-- pv_equiv track=rewrite | github.com/ADIITJ/VideoMind | scripts/gradio_app.py | find_best_object
-- ===== SOURCE A (Python) =====
-- def find_best_object(query, obj_summ):
--     """Find the best matching object in the query using substring matching."""
--     best_obj, best_len = None, 0
--     q_lower = query.lower()
--     for obj in obj_summ.keys():
--         candidate = obj.lower()
--         if candidate in q_lower and len(candidate) > best_len:
--             best_obj, best_len = obj, len(candidate)
--     return best_obj
-- ===== SOURCE B (Python) =====
-- def find_best_object(query, obj_summ):
--     """Sort keys by descending lowercased length; return the first whose lowercase is a substring of the lowered query."""
--     q_lower = query.lower()
--     for obj in sorted(obj_summ, key=lambda o: len(o.lower()), reverse=True):
--         if obj and obj.lower() in q_lower:
--             return obj
--     return None
-- ===== Notes on version B (the rewrite author's own statement) =====
-- stated objective: alternative
-- what changed: Replaces A's single-pass running-best loop with a staged sort-then-scan: sort the keys by descending lowercased length (Python's stable sort preserves dict order among equal lengths) and return the first sorted key whose lowercase is a substring of the lowered query, which reproduces A's longest-match/first-encountered tie-break.
import Mathlib
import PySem

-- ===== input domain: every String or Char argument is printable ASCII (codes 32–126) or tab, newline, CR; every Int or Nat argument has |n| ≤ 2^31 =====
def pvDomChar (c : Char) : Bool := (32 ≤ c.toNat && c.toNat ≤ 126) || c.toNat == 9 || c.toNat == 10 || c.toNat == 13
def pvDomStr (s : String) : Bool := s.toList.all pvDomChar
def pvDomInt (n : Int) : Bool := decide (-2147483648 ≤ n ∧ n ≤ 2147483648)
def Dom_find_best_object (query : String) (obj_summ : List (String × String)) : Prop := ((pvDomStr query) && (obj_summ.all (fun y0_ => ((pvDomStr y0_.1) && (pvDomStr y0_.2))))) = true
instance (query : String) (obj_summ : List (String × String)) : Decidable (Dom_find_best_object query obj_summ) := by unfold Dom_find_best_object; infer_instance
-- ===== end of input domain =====

-- B replaces A's running-best loop by sort-by-descending-lowercased-length then first-match scan (stable sort keeps A's tie-break); return values only, no mutation involved.

-- ===== PORT A =====
def find_best_object (query : String) (obj_summ : List (String × String)) : Option String :=
  let q_lower := PySem.Str.lower query
  (obj_summ.foldl
    (fun st p =>
      let candidate := PySem.Str.lower p.1
      if PySem.Str.isIn candidate q_lower && decide (PySem.Str.len candidate > st.2)
      then (some p.1, PySem.Str.len candidate)
      else st)
    ((none : Option String), (0 : Int))).1

-- ===== PORT B =====
-- B's loop: first key in the given order that is nonempty and whose lowercase is a substring
def pvScan (q : String) : List String → Option String
  | [] => none
  | o :: t =>
    if !o.toList.isEmpty && PySem.Str.isIn (PySem.Str.lower o) q then some o
    else pvScan q t

def find_best_object_alt (query : String) (obj_summ : List (String × String)) : Option String :=
  let q_lower := PySem.Str.lower query
  pvScan q_lower
    (PySem.List.sorted (obj_summ.map Prod.fst) (fun o => PySem.Str.len (PySem.Str.lower o)) true)

-- ===== PRECONDITION & SPEC =====
def Spec_find_best_object (query : String) (obj_summ : List (String × String)) (out : Option String) : Prop := out = find_best_object_alt query obj_summ
instance (query : String) (obj_summ : List (String × String)) (out : Option String) : Decidable (Spec_find_best_object query obj_summ out) := by unfold Spec_find_best_object; infer_instance

-- ===== CLAIM (what is proved, stated in full; the proofs are below) =====
def Claim_equal_find_best_object : Prop := ∀ (query : String) (obj_summ : List (String × String)), Dom_find_best_object query obj_summ → Spec_find_best_object query obj_summ (find_best_object query obj_summ)

-- ===== LEMMAS AND PROOFS =====

-- pvScan is List.find?
theorem pvScan_eq_find? (q : String) (l : List String) :
    pvScan q l = l.find? (fun o => !o.toList.isEmpty && PySem.Str.isIn (PySem.Str.lower o) q) := by
  induction l with
  | nil => rfl
  | cons o t ih =>
    by_cases h : (!o.toList.isEmpty && PySem.Str.isIn (PySem.Str.lower o) q) = true
    · rw [List.find?_cons_of_pos (p := fun o => !o.toList.isEmpty && PySem.Str.isIn (PySem.Str.lower o) q) h]
      show (if !o.toList.isEmpty && PySem.Str.isIn (PySem.Str.lower o) q then some o else pvScan q t) = some o
      rw [if_pos h]
    · rw [List.find?_cons_of_neg (p := fun o => !o.toList.isEmpty && PySem.Str.isIn (PySem.Str.lower o) q) h]
      show (if !o.toList.isEmpty && PySem.Str.isIn (PySem.Str.lower o) q then some o else pvScan q t) = _
      rw [if_neg h, ih]

-- the best_len A stores for a current best value (generic in the length function)
def pvBestLen {α : Type} (key : α → Int) (b : Option α) : Int :=
  match b with
  | none => 0
  | some m => key m

theorem pvBestLen_nonneg {α : Type} (key : α → Int) (hnn : ∀ x, 0 ≤ key x) (b : Option α) :
    0 ≤ pvBestLen key b := by
  cases b with
  | none => simp [pvBestLen]
  | some m => simpa [pvBestLen] using hnn m

-- A's running-best loop computes the first-maximum fold (= PySem.List.max?) of the filtered list;
-- p0 is the "nonempty" test, equivalent to a strictly positive key
theorem pv_loop_eq {α : Type} (qt p0 : α → Bool) (key : α → Int)
    (hkey : ∀ x, 0 < key x ↔ p0 x = true) (hnn : ∀ x, 0 ≤ key x) (xs : List α) :
    ∀ b : Option α,
    (xs.foldl (fun st o => if qt o && decide (key o > st.2) then (some o, key o) else st)
      (b, pvBestLen key b)).1
    = (xs.filter (fun o => p0 o && qt o)).foldl
        (fun acc x => match acc with
          | none => some x
          | some m => if key m < key x then some x else some m) b := by
  induction xs with
  | nil => intro b; simp
  | cons o t ih =>
    intro b
    by_cases hq : qt o = true
    · by_cases hp : p0 o = true
      · have hko : 0 < key o := (hkey o).mpr hp
        cases b with
        | none =>
          simpa [List.foldl_cons, List.filter_cons, hq, hp, hko, pvBestLen] using ih (some o)
        | some m =>
          by_cases hcmp : key m < key o
          · simpa [List.foldl_cons, List.filter_cons, hq, hp, hcmp, pvBestLen] using ih (some o)
          · simpa [List.foldl_cons, List.filter_cons, hq, hp, hcmp, pvBestLen] using ih (some m)
      · have hk0 : ¬ 0 < key o := fun h => hp ((hkey o).mp h)
        have hb := pvBestLen_nonneg key hnn b
        have hgt : ¬ (pvBestLen key b < key o) := by omega
        simpa [List.foldl_cons, List.filter_cons, hq, hp, hgt] using ih b
    · simp only [Bool.not_eq_true] at hq
      simpa [List.foldl_cons, List.filter_cons, hq] using ih b

-- find? skips an inserted non-matching element
theorem pv_find_insertBy_neg {α : Type} (before : α → α → Bool) (p : α → Bool) (x : α)
    (hx : p x = false) : ∀ S : List α,
    (PySem.List.insertBy before x S).find? p = S.find? p := by
  intro S
  induction S with
  | nil =>
    show List.find? p [x] = _
    simp [List.find?, hx]
  | cons y ys ih =>
    show (if before x y then x :: y :: ys else y :: PySem.List.insertBy before x ys).find? p = _
    by_cases hb : before x y = true
    · rw [if_pos hb, List.find?_cons_of_neg (by simp [hx])]
    · rw [if_neg hb]
      by_cases hy : p y = true
      · rw [List.find?_cons_of_pos hy, List.find?_cons_of_pos hy]
      · rw [List.find?_cons_of_neg hy, List.find?_cons_of_neg hy, ih]

-- find? of inserting a matching element into a descending list
theorem pv_find_insertBy_pos {α κ : Type} [LinearOrder κ] (key : α → κ) (p : α → Bool) (x : α)
    (hx : p x = true) : ∀ S : List α, S.Pairwise (fun a b => key b ≤ key a) →
    (PySem.List.insertBy (fun a b => decide (key b < key a)) x S).find? p
    = match S.find? p with
      | none => some x
      | some m => if key m < key x then some x else some m := by
  intro S
  induction S with
  | nil =>
    intro _
    show List.find? p [x] = _
    simp [List.find?, hx]
  | cons y ys ih =>
    intro hpw
    have hyge : ∀ z ∈ ys, key z ≤ key y := fun z hz => List.rel_of_pairwise_cons hpw hz
    show (if decide (key y < key x) then x :: y :: ys
          else y :: PySem.List.insertBy (fun a b => decide (key b < key a)) x ys).find? p = _
    by_cases hb : key y < key x
    · rw [if_pos (by simpa using hb), List.find?_cons_of_pos hx]
      cases hfind : (y :: ys).find? p with
      | none => rfl
      | some m =>
        have hm : m ∈ y :: ys := List.mem_of_find?_eq_some hfind
        have hmlt : key m < key x := by
          rcases List.mem_cons.mp hm with h | h
          · rw [h]; exact hb
          · exact lt_of_le_of_lt (hyge m h) hb
        simp [hmlt]
    · rw [if_neg (by simpa using hb)]
      have hxle : key x ≤ key y := le_of_not_gt hb
      by_cases hy : p y = true
      · rw [List.find?_cons_of_pos hy, List.find?_cons_of_pos hy]
        have : ¬ key y < key x := not_lt.mpr hxle
        simp [this]
      · rw [List.find?_cons_of_neg hy, List.find?_cons_of_neg hy]
        exact ih hpw.tail

-- first match of the descending stable sort = first maximum of the filtered list
theorem pv_find_sorted_rev {α κ : Type} [LinearOrder κ] (key : α → κ) (p : α → Bool)
    (xs : List α) :
    (PySem.List.sorted xs key true).find? p = PySem.List.max? (xs.filter p) key := by
  induction xs using List.reverseRecOn with
  | nil => rfl
  | append_singleton xs x ih =>
    have hsort : PySem.List.sorted (xs ++ [x]) key true
        = PySem.List.insertBy (fun a b => decide (key b < key a)) x (PySem.List.sorted xs key true) := by
      rw [PySem.List.sorted_rev_eq_foldl_insertBy, PySem.List.sorted_rev_eq_foldl_insertBy,
        List.foldl_append]
      rfl
    have hpw := PySem.List.sorted_pairwise_rev xs key
    by_cases hx : p x = true
    · rw [hsort, pv_find_insertBy_pos key p x hx _ hpw, ih]
      rw [show (xs ++ [x]).filter p = xs.filter p ++ [x] by simp [List.filter_append, hx]]
      unfold PySem.List.max?
      rw [List.foldl_append]
      rfl
    · simp only [Bool.not_eq_true] at hx
      rw [hsort, pv_find_insertBy_neg _ p x hx, ih]
      rw [show (xs ++ [x]).filter p = xs.filter p by simp [List.filter_append, hx]]

-- folding over the pairs using only first components is folding over the mapped keys
theorem pv_fold_fst (q : String) (l : List (String × String)) :
    ∀ init : Option String × Int,
    l.foldl
      (fun st p =>
        if PySem.Str.isIn (PySem.Str.lower p.1) q && decide (PySem.Str.len (PySem.Str.lower p.1) > st.2)
        then (some p.1, PySem.Str.len (PySem.Str.lower p.1))
        else st) init
    = (l.map Prod.fst).foldl
      (fun st obj =>
        if PySem.Str.isIn (PySem.Str.lower obj) q && decide (PySem.Str.len (PySem.Str.lower obj) > st.2)
        then (some obj, PySem.Str.len (PySem.Str.lower obj))
        else st) init := by
  induction l with
  | nil => intro _; rfl
  | cons x t ih =>
    intro init
    simp only [List.foldl_cons, List.map_cons]
    exact ih _

-- the two ports agree
theorem pv_main (q : String) (l : List (String × String)) :
    (l.foldl
      (fun st p =>
        if PySem.Str.isIn (PySem.Str.lower p.1) q && decide (PySem.Str.len (PySem.Str.lower p.1) > st.2)
        then (some p.1, PySem.Str.len (PySem.Str.lower p.1))
        else st)
      ((none : Option String), (0 : Int))).1
    = pvScan q (PySem.List.sorted (l.map Prod.fst) (fun o => PySem.Str.len (PySem.Str.lower o)) true) := by
  have hlen : ∀ o : String, PySem.Str.len (PySem.Str.lower o) = (o.toList.length : Int) := by
    intro o
    simp [PySem.Str.len, PySem.Str.toList_lower, PySem.Chars.lower]
  rw [pv_fold_fst q l ((none : Option String), (0 : Int)),
    pvScan_eq_find?,
    pv_find_sorted_rev (fun o => PySem.Str.len (PySem.Str.lower o))
      (fun o => !o.toList.isEmpty && PySem.Str.isIn (PySem.Str.lower o) q) (l.map Prod.fst)]
  exact pv_loop_eq (fun o => PySem.Str.isIn (PySem.Str.lower o) q)
    (fun o => !o.toList.isEmpty) (fun o => PySem.Str.len (PySem.Str.lower o))
    (fun o => by
      show 0 < PySem.Str.len (PySem.Str.lower o) ↔ (!o.toList.isEmpty) = true
      rw [hlen o]
      cases h : o.toList with
      | nil => simp
      | cons c cs => simp)
    (fun o => by
      show 0 ≤ PySem.Str.len (PySem.Str.lower o)
      rw [hlen o]
      exact Int.natCast_nonneg _)
    (l.map Prod.fst) none

-- ===== VERDICT (by name: the statement is the Claim_ definition above) =====
theorem find_best_object_spec : Claim_equal_find_best_object := by
  intro query obj_summ _
  show find_best_object query obj_summ = find_best_object_alt query obj_summ
  show (obj_summ.foldl
      (fun st p =>
        if PySem.Str.isIn (PySem.Str.lower p.1) (PySem.Str.lower query) && decide (PySem.Str.len (PySem.Str.lower p.1) > st.2)
        then (some p.1, PySem.Str.len (PySem.Str.lower p.1))
        else st)
      ((none : Option String), (0 : Int))).1
    = pvScan (PySem.Str.lower query)
        (PySem.List.sorted (obj_summ.map Prod.fst) (fun o => PySem.Str.len (PySem.Str.lower o)) true)
  exact pv_main (PySem.Str.lower query) obj_summ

::::

AIM OF THE EXERCISE »
Transcribe only the lines from the beginning of the entries to the line with "descending lowercased length;", inclusive, exactly as written.

EXERCISE RESULT »
-- pv_equiv track=rewrite | github.com/ADIITJ/VideoMind | scripts/gradio_app.py | find_best_object
-- ===== SOURCE A (Python) =====
-- def find_best_object(query, obj_summ):
--     """Find the best matching object in the query using substring matching."""
--     best_obj, best_len = None, 0
--     q_lower = query.lower()
--     for obj in obj_summ.keys():
--         candidate = obj.lower()
--         if candidate in q_lower and len(candidate) > best_len:
--             best_obj, best_len = obj, len(candidate)
--     return best_obj
-- ===== SOURCE B (Python) =====
-- def find_best_object(query, obj_summ):
--     """Sort keys by descending lowercased length; return the first whose lowercase is a substring of the lowered query."""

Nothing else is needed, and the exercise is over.